The oil exploration agreement covers 2 million acres and is subject to approval by The Philippines Department of Energy.
India’s Reliance Industries Ltd. is taking a closer look at its cash cow in the Krishna-Godavari basin in the Bay of Bengal off India’s east coast. In mid-4Q 2006, RIL amended its development plan for the deepwater KG-DWN-98/3 block that will increase production from 40 MMcm/d to 80 MMcm/d.
Based on initial reserve estimates, RIL prepared an initial development plan for the two discoveries, Dhirubhai 1 and Dhirubhai 3. Exploratory work, including a 3D seismic survey and additional exploratory drilling, resulted in 13 discoveries following plan submission, indicating the field’s potential is greater then originally thought. RIL also obtained an independent assessment of reserves for the discoveries that indicate the fields could hold 11.3 tcf of gas, almost double the earlier estimates.
RIL made the world’s largest gas discovery in 2002 in this block, which covers 7,645 sq km (2,952 sq mi) in water depths to 2,700 m.
The company operates the block with 90% interest. Niko Resources Ltd. has the remaining 10%.
Europe
The Black Sea is seeing more activity of late. Toreador Resources Corp. and its joint venture partners TPAO and Stratic Energy Corp. hit gas-bearing sands with the Akcakoca-3 well offshore Turkey late in 4Q 2006. The well encountered 81 net m (266 net ft) of gas-bearing sands in seven zones.
Akcakoca-3 is the 10th successful well drilled in the South Akcakoca sub-basin natural gas project and the first well drilled by Toreador and its joint venture partners to assess the reserve potential along the Akcakoca trend in waters too deep for jackup rig operations.
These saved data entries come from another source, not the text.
-- the common meaning of both programs
def pvGood (text phrase : List String) : Prop :=
  ∃ p q i j : Nat, ((p : Int) - 5 ≤ (q : Int)) ∧ ((q : Int) < (p : Int) + 5) ∧ i < j ∧
    ∃ w u, text[p]? = some w ∧ text[q]? = some u ∧ phrase[i]? = some w ∧ phrase[j]? = some u

theorem pvA_iff (text phrase : List String) :
    find_phrase_in_text text phrase = true ↔ pvGood text phrase := by
  unfold find_phrase_in_text find_word_pair_in_text pvGood
  simp only [List.any_eq_true, PySem.List.mem_pyRange_one, Bool.and_eq_true, beq_iff_eq]
  constructor
  · rintro ⟨i, ⟨hi0, hi1⟩, j, ⟨hj0, hj1⟩, p, ⟨hp0, hp1⟩, hpw, q, ⟨hq0, hq1⟩, hqu⟩
    refine ⟨p.toNat, q.toNat, i.toNat, j.toNat, by omega, by omega, by omega, ?_⟩
    refine ⟨PySem.List.pyGetD phrase i "", PySem.List.pyGetD phrase j "", ?_, ?_, ?_, ?_⟩
    · rw [← hpw, PySem.List.pyGetD_eq_getElem text "" (by omega) (by omega)]
      exact List.getElem?_eq_getElem (by omega)
    · rw [← hqu, PySem.List.pyGetD_eq_getElem text "" (by omega) (by omega)]
      exact List.getElem?_eq_getElem (by omega)
    · rw [PySem.List.pyGetD_eq_getElem phrase "" (by omega) (by omega)]
      exact List.getElem?_eq_getElem (by omega)
    · rw [PySem.List.pyGetD_eq_getElem phrase "" (by omega) (by omega)]
      exact List.getElem?_eq_getElem (by omega)
  · rintro ⟨p, q, i, j, hw1, hw2, hij, w, u, hpw, hqu, hiw, hju⟩
    have hpl : p < text.length := (List.getElem?_eq_some_iff.mp hpw).1
    have hql : q < text.length := (List.getElem?_eq_some_iff.mp hqu).1
    have hil : i < phrase.length := (List.getElem?_eq_some_iff.mp hiw).1
    have hjl : j < phrase.length := (List.getElem?_eq_some_iff.mp hju).1
    refine ⟨(i : Int), ⟨by omega, by omega⟩, (j : Int), ⟨by omega, by omega⟩,
      (p : Int), ⟨by omega, by omega⟩, ?_, (q : Int), ⟨by omega, by omega⟩, ?_⟩
    · rw [PySem.List.pyGetD_eq_getElem text "" (by omega) (by omega),
        PySem.List.pyGetD_eq_getElem phrase "" (by omega) (by omega)]
      simp only [Int.toNat_natCast]
      have h1 := (List.getElem?_eq_some_iff.mp hpw).2
      have h2 := (List.getElem?_eq_some_iff.mp hiw).2
      simp_all
    · rw [PySem.List.pyGetD_eq_getElem text "" (by omega) (by omega),
        PySem.List.pyGetD_eq_getElem phrase "" (by omega) (by omega)]
      simp only [Int.toNat_natCast]
      have h1 := (List.getElem?_eq_some_iff.mp hqu).2
      have h2 := (List.getElem?_eq_some_iff.mp hju).2
      simp_all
Toreador operates the South Akcakoca sub-basin with 36.75% interest. TPAO has 51% interest, and Stratic owns the remaining 12.25%.
In the UK North Sea, AGR Peak Well Management, part of Norway’s Ability Group ASA (AGR) oil technology and services group, plans to undertake two drilling programs in 2007. The projects involve nine wells for six independent oil companies.
The projects will be carried out over a six- to seven-month period, with two drilling programs running in parallel, one scheduled to begin in April and the other in May.
Antrim Resources (N.I.) Ltd. will drill three wells, Nautical Petroleum Plc. will drill two wells, Bow Valley will drill one well, Vermillion Rep SAS will drill one well, Ithaca Energy (UK) Ltd. will drill one well, and Xcite Energy Resources Ltd. will drill one well.
The drilling campaigns will be on licenses in the central and northern North Sea.
Ability Group expects to plan and manage 26 wells for oil companies by the close of 2006 in spite of the tightness of the rig market.
Caspian
The Shah Deniz development in the Azerbaijan sector of the Caspian Sea became one of the world’s largest producing gas fields in mid-December.
With a 25.5% working interest, Statoil operates the Azerbaijan Gas Supply Co., which is responsible for selling output from this BP-operated discovery.
Statoil also has an 8.56% working interest in the Azeri-Chirag-Gunashli field in the Caspian. The Central Azeri component came on stream in 2005.
Some Shah Deniz gas will be sold domestically, but most is going to Turkey, with a portion going to Georgia through the new South Caucasus Pipeline.
This transport system stretches for 690 km (429 mi), paralleling the Baku-Tbilisi-Ceyhan oil pipeline from Azerbaijan to the Georgia-Turkey border.
According to BP, Shah Deniz will reach plateau production of roughly 9 bcm annually in 2009.